Coca-Cola Co Chief Executive Muhtar Kent sought to ease concerns by the Teamsters union that the company's acquisition of the North American operations of Coca-Cola Enterprises would result in fewer jobs.

Even before the deal's expected closure in the fourth quarter, fears have been raised by news that Coke Enterprises will test a program to deliver drinks to 7-Eleven stores in Southern California using Costco Wholesale Corp as an intermediary.

At Coca-Cola's annual shareholder meeting on Wednesday, Kent stressed that the test is one of many being explored in an ongoing effort to find the best method for individual markets.

This test is just one of many tests taking place, Kent said. These kinds of discussions go on across the world with many customers with one objective in mind -- for us, as a fast-moving consumer goods company, to stay ahead of our consumer and customer expectations.

Kent said the test was suggested 2-1/2 years ago by the head of 7-Eleven, which is owned by Japan's Seven & I Holdings Co Ltd <3382.T>.

We are long away from making any decision. It's a pilot. There are a number of different companies participating, Kent said in response to a question from David Laughton, director of the Brewery and Soft Drink Workers Conference of the International Brotherhood of Teamsters.


A handful of Teamsters members handed out fliers and held placards outside the meeting venue in Duluth, Georgia, near Coke's Atlanta headquarters.

We have some concerns about the way Coke is doing their business ... Our main concerns are treatment (of workers), fairness and the direction the company is taking, said national Teamsters organizer Steve Jones.
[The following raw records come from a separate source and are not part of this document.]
-- pv_equiv track=rewrite | github.com/robertbrewer84/Synthesis-of-Magic-Card-Tricks | code/mr_synthesis_stochastic.py | verifyOnAll
-- ===== SOURCE A (Python) =====
-- def verifyOnAll(trick, audience):
--     if trick:
--         for i in range(len(trick)):
--             cut = trick[i:] + trick[:i]
--             for j in range(1,len(cut)+1-audience):
--                 if cut[0:audience] == cut[j:j+audience]:
--                     return i
--     return None
-- ===== SOURCE B (Python) =====
-- def verifyOnAll(trick, audience):
--     # Single backward sweep over the doubled list with a last-occurrence dict:
--     # nxt[i] = nearest position q > i (in the doubled list) whose length-`audience`
--     # cyclic window equals i's; rotation i works iff that distance is <= n - audience.
--     n = len(trick)
--     doubled = trick + trick
--     last = {}
--     nxt = [0] * n
--     for p in range(2 * n - 1, -1, -1):
--         w = tuple(doubled[p % n : p % n + audience])
--         if p < n:
--             nxt[p] = last[w]  # present: position p + n has the same window
--         last[w] = p
--     for i in range(n):
--         if nxt[i] - i <= n - audience:
--             return i
--     return None
-- ===== Notes on version B (the rewrite author's own statement) =====
-- stated objective: faster
-- what changed: B replaces A's nested rotation-by-shift window comparisons with one backward sweep over the doubled list that records, via a last-occurrence dict, the nearest next position with an equal length-audience window; a rotation i then succeeds iff that precomputed distance is at most n-audience, so the answer is a single linear scan; Pre_ restricts to non-negative audience (a prefix length), the function's natural domain.
-- outside the precondition, e.g. on verifyOnAll([1, 0], -1): A returns None, B returns 0; on verifyOnAll([1, 2], -2): A returns 0, B returns 0
import Mathlib
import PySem

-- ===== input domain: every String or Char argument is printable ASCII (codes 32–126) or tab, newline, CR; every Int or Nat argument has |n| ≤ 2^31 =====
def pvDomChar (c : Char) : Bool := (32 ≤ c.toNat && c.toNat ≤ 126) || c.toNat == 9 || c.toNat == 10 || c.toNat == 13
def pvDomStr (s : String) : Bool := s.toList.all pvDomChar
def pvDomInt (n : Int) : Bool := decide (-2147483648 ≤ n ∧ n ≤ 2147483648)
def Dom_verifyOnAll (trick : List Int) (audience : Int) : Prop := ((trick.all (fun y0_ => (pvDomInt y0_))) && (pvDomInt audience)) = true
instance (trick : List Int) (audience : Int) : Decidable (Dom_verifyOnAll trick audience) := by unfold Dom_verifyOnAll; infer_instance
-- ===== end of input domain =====

-- B replaces A's nested rotation-by-shift window comparisons with one backward sweep over the doubled
-- list (a last-occurrence dict giving each position the distance to the next equal window), then a
-- single linear scan; objective: faster.

-- ===== PORT A =====
def verifyOnAll (trick : List Int) (audience : Int) : Option Int :=
  if trick ≠ [] then
    (PySem.List.pyRange 0 (PySem.List.len trick) 1).find? (fun i =>
      let cut := PySem.List.slice trick (some i) none ++ PySem.List.slice trick none (some i)
      (PySem.List.pyRange 1 (PySem.List.len cut + 1 - audience) 1).any (fun j =>
        PySem.List.slice cut (some 0) (some audience) == PySem.List.slice cut (some j) (some (j + audience))))
  else none

-- ===== PORT B =====
def verifyOnAll_alt (trick : List Int) (audience : Int) : Option Int :=
  let n : Int := PySem.List.len trick
  let doubled := trick ++ trick
  let st := (PySem.List.pyRange (2 * n - 1) (-1) (-1)).foldl
    (fun (st : PySem.Dict (List Int) Int × List Int) (p : Int) =>
      let w := PySem.List.slice doubled (some (PySem.Int.mod p n)) (some (PySem.Int.mod p n + audience))
      -- nxt[p] = last[w]: the key is provably present (position p + n was already inserted), so getD is exact here
      let nxt := if p < n then PySem.List.pySetD st.2 p (st.1.getD w 0) else st.2
      (st.1.insert w p, nxt))
    (PySem.Dict.empty, List.replicate trick.length 0)
  let nxt := st.2
  (PySem.List.pyRange 0 n 1).find? (fun i => PySem.List.pyGetD nxt i 0 - i ≤ n - audience)

-- ===== PRECONDITION & SPEC =====
-- Pre_ restricts to a non-negative audience: the audience is a prefix length, so a negative value is
-- outside the function's natural domain, and B's window classification does not reproduce Python's
-- negative-slice clamping there.
def Pre_verifyOnAll (trick : List Int) (audience : Int) : Prop := 0 ≤ audience
instance (trick : List Int) (audience : Int) : Decidable (Pre_verifyOnAll trick audience) := by unfold Pre_verifyOnAll; infer_instance
def pvWitness_verifyOnAll : List Int × Int := ([1, 1], 1)
def Spec_verifyOnAll (trick : List Int) (audience : Int) (out : Option Int) : Prop := out = verifyOnAll_alt trick audience
instance (trick : List Int) (audience : Int) (out : Option Int) : Decidable (Spec_verifyOnAll trick audience out) := by unfold Spec_verifyOnAll; infer_instance

-- ===== CLAIM (what is proved, stated in full; the proofs are below) =====
def Claim_equal_verifyOnAll : Prop := ∀ (trick : List Int) (audience : Int), Dom_verifyOnAll trick audience → Pre_verifyOnAll trick audience → Spec_verifyOnAll trick audience (verifyOnAll trick audience)

-- ===== LEMMAS AND PROOFS =====

-- the length-`audience` window of the doubled list starting at q
def pvW (trick : List Int) (audience : Int) (q : Nat) : List Int :=
  ((trick ++ trick).drop q).take audience.toNat

-- the cyclic window class of a doubled-list position
def pvKey (trick : List Int) (audience : Int) (q : Nat) : List Int :=
  pvW trick audience (q % trick.length)

-- least position in [m, 2n) whose window class is w
def pvLeast? (trick : List Int) (audience : Int) (m : Nat) (w : List Int) : Option Nat :=
  (List.range' m (2 * trick.length - m)).find? (fun p => pvKey trick audience p == w)

-- nearest later doubled-list position with the same window class
def pvNext? (trick : List Int) (audience : Int) (p : Nat) : Option Nat :=
  pvLeast? trick audience (p + 1) (pvKey trick audience p)

-- B's backward sweep, cut after k steps
def pvStepB (trick : List Int) (audience : Int)
    (st : PySem.Dict (List Int) Int × List Int) (p : Int) :
    PySem.Dict (List Int) Int × List Int :=
  let n : Int := PySem.List.len trick
  let doubled := trick ++ trick
  let w := PySem.List.slice doubled (some (PySem.Int.mod p n)) (some (PySem.Int.mod p n + audience))
  let nxt := if p < n then PySem.List.pySetD st.2 p (st.1.getD w 0) else st.2
  (st.1.insert w p, nxt)

def pvFoldB (trick : List Int) (audience : Int) (k : Nat) :
    PySem.Dict (List Int) Int × List Int :=
  (List.range k).foldl
    (fun st (j : Nat) => pvStepB trick audience st (2 * (trick.length : Int) - 1 - (j : Int)))
    (PySem.Dict.empty, List.replicate trick.length 0)

-- generic list facts
theorem pv_find?_congr {α : Type} (l : List α) (p q : α → Bool) (h : ∀ a ∈ l, p a = q a) :
    l.find? p = l.find? q := by
  induction l with
  | nil => rfl
  | cons x xs ih =>
    simp only [List.find?_cons]; rw [h x (by simp)]
    split
    · rfl
    · exact ih (fun a ha => h a (by simp [ha]))

theorem pv_take_drop_take (l : List Int) (n x a : Nat) (h : x + a ≤ n) :
    ((l.take n).drop x).take a = (l.drop x).take a := by
  simp [List.drop_take, List.take_take]; omega

-- the rotation list A builds is a window of the doubled list
theorem pv_cut_eq (t : List Int) (i : Nat) (hi : i ≤ t.length) :
    t.drop i ++ t.take i = ((t ++ t).drop i).take t.length := by
  rw [List.drop_append_of_le_length hi, List.take_append,
      List.take_of_length_le (l := t.drop i) (by simp),
      show t.length - (t.drop i).length = i by simp; omega]

theorem pv_cut_window (t : List Int) (i x a : Nat) (hi : i ≤ t.length) (hxa : x + a ≤ t.length) :
    (((t.drop i ++ t.take i).drop x).take a) = ((t ++ t).drop (i + x)).take a := by
  rw [pv_cut_eq t i hi, pv_take_drop_take _ _ _ _ hxa, List.drop_drop]

-- windows at distance n agree (periodicity of the doubled list)
theorem pvW_sub (t : List Int) (a : Int) (q : Nat) (h1 : t.length ≤ q)
    (h2 : q + a.toNat ≤ 2 * t.length) : pvW t a q = pvW t a (q - t.length) := by
  unfold pvW
  rw [show (t ++ t).drop q = t.drop (q - t.length) by
        rw [List.drop_append, List.drop_of_length_le h1]; simp]
  rw [List.drop_append_of_le_length (by omega : q - t.length ≤ t.length)]
  rw [List.take_append_of_le_length (by simp; omega)]

-- key of a position below n is its window; key is n-periodic on [0, 2n)
theorem pvKey_lt (t : List Int) (a : Int) (p : Nat) (hp : p < t.length) :
    pvKey t a p = pvW t a p := by
  unfold pvKey; rw [Nat.mod_eq_of_lt hp]

theorem pvKey_eq_pvW (t : List Int) (a : Int) (ha : 0 ≤ a) (q : Nat)
    (hq : q + a.toNat ≤ 2 * t.length) (hq2 : q < 2 * t.length) (ht : t ≠ []) :
    pvKey t a q = pvW t a q := by
  by_cases h : q < t.length
  · exact pvKey_lt t a q h
  · unfold pvKey
    rw [Nat.mod_eq_sub_mod (by omega), Nat.mod_eq_of_lt (by have := List.length_pos_of_ne_nil ht; omega)]
    exact (pvW_sub t a q (by omega) hq).symm

theorem pv_slice_key (t : List Int) (a : Int) (ha : 0 ≤ a) (x : Nat) :
    PySem.List.slice (t ++ t) (some (x : Int)) (some ((x : Int) + a)) = pvW t a x := by
  rw [PySem.List.slice_toNat _ (by positivity) (by omega)]
  unfold pvW
  rw [show ((x : Int) + a).toNat - ((x : Int)).toNat = a.toNat by omega]
  simp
Inside the meeting, about 408 people gathered a day after the world's largest soft drink maker reported disappointing first-quarter revenue as North American sales continued their decline.

It is that ongoing weakness that helped prompt Kent to decide to consolidate its North American system. PepsiCo Inc , which will report quarterly results on Thursday, closed a similar acquisition in March.

We have to always remain inquisitive, we always have to ask questions, Kent said, adding that when you can't stay ahead of consumer expectations you are bound to fail.

Kent declined to discuss the specific labor-related impact of the deal, since it has not closed. Yet he sought to assure the union that it would have a place in the consolidated company, as it explores different ways of selling drinks.

There is not one size that fits all, Kent said, noting that delivery routes may vary depending on product, destination, packaging and customer. We've got to get our mind used to this new system. This new system, though, does not mean that our partnership cannot continue to grow and prosper.

All four shareholder proposals failed to garner enough votes to pass. The proposals ranged in topic from awards of restricted stock to the chemical bisphenol A, which is widely used in food and drink containers, including by Coca-Cola, and is being investigated for possible health impacts.